▶ What needs to be done: Using the entries below, write out the line with "rw [pvJ_cons, if_pos rfl]", the line with "simp only [pvGH, if_neg hc]", and every line in between, exactly as each is written.

Records from a dataset
-- pv_equiv track=rewrite | github.com/junsu-kim0807/SpecPV | scripts/test_all_datasets.py | slugify_model_path
-- ===== SOURCE A (Python) =====
-- def slugify_model_path(path_or_repo: str) -> str:
--     # Keep it stable for directory names.
--     base = str(path_or_repo).rstrip("/").split("/")[-1]
--     base = base.lower()
--     out = []
--     for ch in base:
--         if ch.isalnum():
--             out.append(ch)
--         elif ch in ("-", "_", "."):
--             out.append("-")
--         else:
--             out.append("-")
--     slug = "".join(out)
--     slug = "-".join([s for s in slug.split("-") if s])
--     return slug or "model"
-- ===== SOURCE B (Python) =====
-- def slugify_model_path(path_or_repo: str) -> str:
--     # Same preamble as the original; then one streaming pass that collapses
--     # separator runs with a 'pending dash' flag instead of map/split/join.
--     base = str(path_or_repo).rstrip("/").split("/")[-1]
--     base = base.lower()
--     out = []
--     pending = False
--     for ch in base:
--         if ch.isalnum():
--             if out and pending:
--                 out.append("-")
--             out.append(ch)
--             pending = False
--         elif out:
--             pending = True
--     return "".join(out) or "model"
-- ===== Notes on version B (the rewrite author's own statement) =====
-- stated objective: simpler
-- what changed: Replaced A's map-every-char-to-dash / split('-') / filter / join pipeline with a single streaming pass that keeps a pending-separator flag and emits one dash only between alnum runs.
import Mathlib
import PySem

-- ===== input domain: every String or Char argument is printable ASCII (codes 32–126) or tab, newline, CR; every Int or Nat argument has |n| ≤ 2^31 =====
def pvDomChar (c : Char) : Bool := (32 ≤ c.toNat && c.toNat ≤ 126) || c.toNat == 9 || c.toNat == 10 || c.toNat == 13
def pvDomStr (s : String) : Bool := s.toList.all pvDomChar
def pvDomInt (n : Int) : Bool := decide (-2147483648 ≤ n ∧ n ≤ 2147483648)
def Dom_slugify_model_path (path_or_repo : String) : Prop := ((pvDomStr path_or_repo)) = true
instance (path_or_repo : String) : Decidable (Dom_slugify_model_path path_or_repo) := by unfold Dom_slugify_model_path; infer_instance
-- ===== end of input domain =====

-- B replaces A's map-to-dashes / split / filter / join pipeline by a single streaming pass
-- with a pending-separator flag (objective: simpler). The two Pythons share their first two
-- preamble lines verbatim, ported once as pvBase.

-- str(x).rstrip("/").split("/")[-1].lower()  — shared preamble of both Pythons.
-- rstrip("/") is hand-ported (drop trailing '/' characters): exact, since the strip set is the single char '/'.
-- split("/") always returns a nonempty list, so the [-1] access never raises; ported as pyGet? (-1) with getD.
def pvBase (path_or_repo : String) : List Char :=
  let stripped := (path_or_repo.toList.reverse.dropWhile (fun c => c = '/')).reverse
  let parts := PySem.Chars.splitOn stripped ['/']
  let last := (PySem.List.pyGet? parts (-1)).getD []
  PySem.Chars.lower last

-- ===== PORT A =====
def slugify_model_path (path_or_repo : String) : String :=
  let base := pvBase path_or_repo
  let out : List Char := base.foldl (fun acc ch =>
    if PySem.Chars.isalnum ch then acc ++ [ch]
    else if ch = '-' ∨ ch = '_' ∨ ch = '.' then acc ++ ['-']
    else acc ++ ['-']) []
  let slug := out
  let slug2 := PySem.Chars.join ['-'] ((PySem.Chars.splitOn slug ['-']).filter (fun s => s ≠ []))
  if slug2 = [] then "model" else String.ofList slug2

-- ===== PORT B =====
def pvBLoop : List Char → List Char → Bool → List Char
  | [], out, _ => out
  | ch :: rest, out, pending =>
    if PySem.Chars.isalnum ch then
      pvBLoop rest ((if out ≠ [] ∧ pending then out ++ ['-'] else out) ++ [ch]) false
    else
      pvBLoop rest out (if out ≠ [] then true else pending)

def slugify_model_path_alt (path_or_repo : String) : String :=
  let base := pvBase path_or_repo
  let out := pvBLoop base [] false
  if out = [] then "model" else String.ofList out

-- ===== PRECONDITION & SPEC =====
def Spec_slugify_model_path (path_or_repo : String) (out : String) : Prop := out = slugify_model_path_alt path_or_repo
instance (path_or_repo : String) (out : String) : Decidable (Spec_slugify_model_path path_or_repo out) := by unfold Spec_slugify_model_path; infer_instance

-- ===== CLAIM (what is proved, stated in full; the proofs are below) =====
def Claim_equal_slugify_model_path : Prop := ∀ (path_or_repo : String), Dom_slugify_model_path path_or_repo → Spec_slugify_model_path path_or_repo (slugify_model_path path_or_repo)

-- ===== LEMMAS AND PROOFS =====

-- A's per-char replacement: alnum chars stay, everything else becomes '-'.
def pvG (ch : Char) : Char := if PySem.Chars.isalnum ch then ch else '-'

-- Structural split on a single separator char: (first piece, remaining pieces).
def pvSoc (d : Char) : List Char → List Char × List (List Char)
  | [] => ([], [])
  | c :: cs =>
    let r := pvSoc d cs
    if c = d then ([], r.1 :: r.2) else (c :: r.1, r.2)

-- (G, H): G cs = the collapsed slug of cs started fresh; H cs = the same but with the
-- first alnum run attaching directly to an already-open word.
def pvGH : List Char → List Char × List Char
  | [] => ([], [])
  | c :: cs =>
    let gh := pvGH cs
    if PySem.Chars.isalnum c then (c :: gh.2, c :: gh.2)
    else (gh.1, if gh.1 = [] then [] else '-' :: gh.1)

def pvJ (ps : List (List Char)) : List Char :=
  PySem.Chars.join ['-'] (ps.filter (fun s => s ≠ []))

def pvDash (l : List Char) : List Char := if l = [] then [] else '-' :: l

lemma pvSplitOn_go_single (d : Char) : ∀ fuel (l cur : List Char) (acc : List (List Char)),
    l.length < fuel →
    PySem.Chars.splitOn.go [d] fuel l cur acc =
      acc.reverse ++ (cur.reverse ++ (pvSoc d l).1) :: (pvSoc d l).2 := by
  intro fuel
  induction fuel with
  | zero => intro l cur acc h; omega
  | succ fuel ih =>
    intro l cur acc h
    cases l with
    | nil => simp [PySem.Chars.splitOn.go, pvSoc]
    | cons c rest =>
      by_cases hc : c = d
      · subst hc
        rw [PySem.Chars.splitOn.go]
        simp only [List.isPrefixOf, BEq.rfl, Bool.true_and, if_true,
          List.length_cons, List.drop_succ_cons, List.length_nil, List.drop_zero]
        rw [ih rest [] (cur.reverse :: acc) (by simpa using Nat.lt_of_succ_lt_succ h)]
        simp [pvSoc]
      · rw [PySem.Chars.splitOn.go]
        have hbeq : ([d].isPrefixOf (c :: rest)) = false := by
          simp [List.isPrefixOf]
          exact fun hh => absurd hh.symm hc
        rw [hbeq]
        simp only [if_false, Bool.false_eq_true]
        rw [ih rest (c :: cur) acc (by simpa using Nat.lt_of_succ_lt_succ h)]
        simp [pvSoc, hc]

lemma pvSplitOn_single (d : Char) (l : List Char) :
    PySem.Chars.splitOn l [d] = (pvSoc d l).1 :: (pvSoc d l).2 := by
  unfold PySem.Chars.splitOn
  rw [pvSplitOn_go_single d (l.length + 1) l [] [] (by omega)]
  simp

lemma pvJoin_cons (x : List Char) (xs : List (List Char)) :
    PySem.Chars.join ['-'] (x :: xs) =
      x ++ if xs = [] then [] else '-' :: PySem.Chars.join ['-'] xs := by
  cases xs <;> simp [PySem.Chars.join, List.intercalate, List.intersperse]

lemma pvJ_nil_iff (ps : List (List Char)) :
    pvJ ps = [] ↔ ps.filter (fun s => s ≠ []) = [] := by
  unfold pvJ
  cases hf : ps.filter (fun s => s ≠ []) with
  | nil => simp [PySem.Chars.join, List.intercalate]
  | cons q qs =>
    have hq : q ≠ [] := by
      have := List.mem_filter.mp (hf ▸ List.mem_cons_self (l := qs))
      simpa using this.2
    rw [pvJoin_cons]
    constructor
    · intro h
      rcases List.append_eq_nil_iff.mp h with ⟨h1, _⟩
      exact absurd h1 hq
    · intro h; cases h

lemma pvJ_cons (p : List Char) (ps : List (List Char)) :
    pvJ (p :: ps) = if p = [] then pvJ ps else p ++ pvDash (pvJ ps) := by
  by_cases hp : p = []
  · simp [pvJ, hp]
  · rw [if_neg hp]
    have h1 : pvJ (p :: ps) =
        p ++ if ps.filter (fun s => s ≠ []) = [] then [] else '-' :: pvJ ps := by
      unfold pvJ
      rw [List.filter_cons_of_pos (by simpa using hp), pvJoin_cons]
    rw [h1]
    unfold pvDash
    by_cases hf : ps.filter (fun s => s ≠ []) = []
    · rw [if_pos hf, if_pos ((pvJ_nil_iff ps).mpr hf)]
    · rw [if_neg hf, if_neg (fun h => hf ((pvJ_nil_iff ps).mp h))]

lemma pvSoc_cons_ne (d c : Char) (cs : List Char) (h : c ≠ d) :
    pvSoc d (c :: cs) = (c :: (pvSoc d cs).1, (pvSoc d cs).2) := by simp [pvSoc, h]

lemma pvSoc_cons_eq (d : Char) (cs : List Char) :
    pvSoc d (d :: cs) = ([], (pvSoc d cs).1 :: (pvSoc d cs).2) := by simp [pvSoc]

lemma pvGH_cons_alnum (c : Char) (cs : List Char) (h : PySem.Chars.isalnum c = true) :
    pvGH (c :: cs) = (c :: (pvGH cs).2, c :: (pvGH cs).2) := by simp [pvGH, h]

lemma pvGH_cons_not (c : Char) (cs : List Char) (h : ¬ PySem.Chars.isalnum c = true) :
    pvGH (c :: cs) = ((pvGH cs).1, if (pvGH cs).1 = [] then [] else '-' :: (pvGH cs).1) := by
  simp [pvGH, h]

-- A's collapse pipeline computes exactly (G, H) of pvGH.
lemma pvMain (cs : List Char) :
    pvJ ((pvSoc '-' (cs.map pvG)).1 :: (pvSoc '-' (cs.map pvG)).2) = (pvGH cs).1 ∧
    (pvSoc '-' (cs.map pvG)).1 ++ pvDash (pvJ (pvSoc '-' (cs.map pvG)).2) = (pvGH cs).2 := by
  induction cs with
  | nil => simp [pvSoc, pvGH, pvJ, pvDash, PySem.Chars.join, List.intercalate]
  | cons c cs ih =>
    obtain ⟨ihG, ihH⟩ := ih
    by_cases hc : PySem.Chars.isalnum c
    · have hgc : pvG c = c := by unfold pvG; rw [if_pos hc]
      have hcne : c ≠ '-' := by
        intro h; rw [h] at hc; exact absurd hc (by decide)
      constructor
      · rw [List.map_cons, hgc, pvSoc_cons_ne '-' c _ hcne, pvGH_cons_alnum c cs hc]
        rw [pvJ_cons, if_neg (by simp)]
        rw [← ihH]
        simp
      · rw [List.map_cons, hgc, pvSoc_cons_ne '-' c _ hcne, pvGH_cons_alnum c cs hc]
        rw [← ihH]
        simp
    · have hgc : pvG c = '-' := by unfold pvG; rw [if_neg hc]
      constructor
      · rw [List.map_cons, hgc, pvSoc_cons_eq, pvGH_cons_not c cs hc]
        rw [pvJ_cons, if_pos rfl]
        exact ihG
      · rw [List.map_cons, hgc, pvSoc_cons_eq, pvGH_cons_not c cs hc]
        simp only [List.nil_append, pvDash, ihG]

-- B's loop with a nonempty open word.
lemma pvBLoop_open (cs : List Char) : ∀ (out : List Char) (pending : Bool), out ≠ [] →
    pvBLoop cs out pending =
      out ++ (if pending then pvDash (pvGH cs).1 else (pvGH cs).2) := by
  induction cs with
  | nil => intro out pending _; cases pending <;> simp [pvBLoop, pvGH, pvDash]
  | cons c cs ih =>
    intro out pending hout
    by_cases hc : PySem.Chars.isalnum c
    · simp only [pvBLoop, if_pos hc]
      rw [ih _ false (by simp)]
      simp only [pvGH, if_pos hc]
      cases pending with
      | false => simp [hout]
      | true => simp [hout, pvDash]
    · simp only [pvBLoop, if_neg hc]
      rw [if_pos hout]
      rw [ih out true hout]
      simp only [pvGH, if_neg hc]
      cases pending <;> simp [pvDash]

lemma pvBLoop_fresh (cs : List Char) : pvBLoop cs [] false = (pvGH cs).1 := by
  induction cs with
  | nil => simp [pvBLoop, pvGH]
  | cons c cs ih =>
    by_cases hc : PySem.Chars.isalnum c
    · have h0 : ((if ([] : List Char) ≠ [] ∧ false = true then ([] : List Char) ++ ['-'] else []) ++ [c]) = [c] := by simp
      simp only [pvBLoop, if_pos hc, h0]
      rw [pvBLoop_open cs [c] false (by simp)]
      simp [pvGH, hc]
    · simp only [pvBLoop, if_neg hc]
      simpa [pvGH, hc] using ih

-- A's foldl appends one replaced char per step: it is a map.
lemma pvFold_eq_map (base : List Char) :
    base.foldl (fun acc ch =>
      if PySem.Chars.isalnum ch then acc ++ [ch]
      else if ch = '-' ∨ ch = '_' ∨ ch = '.' then acc ++ ['-']
      else acc ++ ['-']) [] = base.map pvG := by
  have : (fun (acc : List Char) ch =>
      if PySem.Chars.isalnum ch then acc ++ [ch]
      else if ch = '-' ∨ ch = '_' ∨ ch = '.' then acc ++ ['-']
      else acc ++ ['-']) = fun acc ch => acc ++ [pvG ch] := by
    funext acc ch
    unfold pvG
    split_ifs <;> rfl
  rw [this]
  simpa using PySem.List.foldl_append_singleton_eq_map pvG base []

-- ===== VERDICT (by name: the statement is the Claim_ definition above) =====
theorem slugify_model_path_spec : Claim_equal_slugify_model_path := by
  intro p _
  unfold Spec_slugify_model_path slugify_model_path slugify_model_path_alt
  simp only
  rw [pvFold_eq_map, pvSplitOn_single]
  rw [show PySem.Chars.join ['-']
        (List.filter (fun s => decide ¬s = []) ((pvSoc '-' ((pvBase p).map pvG)).1 :: (pvSoc '-' ((pvBase p).map pvG)).2))
      = pvJ ((pvSoc '-' ((pvBase p).map pvG)).1 :: (pvSoc '-' ((pvBase p).map pvG)).2) from rfl]
  rw [(pvMain (pvBase p)).1, pvBLoop_fresh]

▶ Answer to this exercise:
        rw [pvJ_cons, if_pos rfl]
        exact ihG
      · rw [List.map_cons, hgc, pvSoc_cons_eq, pvGH_cons_not c cs hc]
        simp only [List.nil_append, pvDash, ihG]

-- B's loop with a nonempty open word.
lemma pvBLoop_open (cs : List Char) : ∀ (out : List Char) (pending : Bool), out ≠ [] →
    pvBLoop cs out pending =
      out ++ (if pending then pvDash (pvGH cs).1 else (pvGH cs).2) := by
  induction cs with
  | nil => intro out pending _; cases pending <;> simp [pvBLoop, pvGH, pvDash]
  | cons c cs ih =>
    intro out pending hout
    by_cases hc : PySem.Chars.isalnum c
    · simp only [pvBLoop, if_pos hc]
      rw [ih _ false (by simp)]
      simp only [pvGH, if_pos hc]
      cases pending with
      | false => simp [hout]
      | true => simp [hout, pvDash]
    · simp only [pvBLoop, if_neg hc]
      rw [if_pos hout]
      rw [ih out true hout]
      simp only [pvGH, if_neg hc]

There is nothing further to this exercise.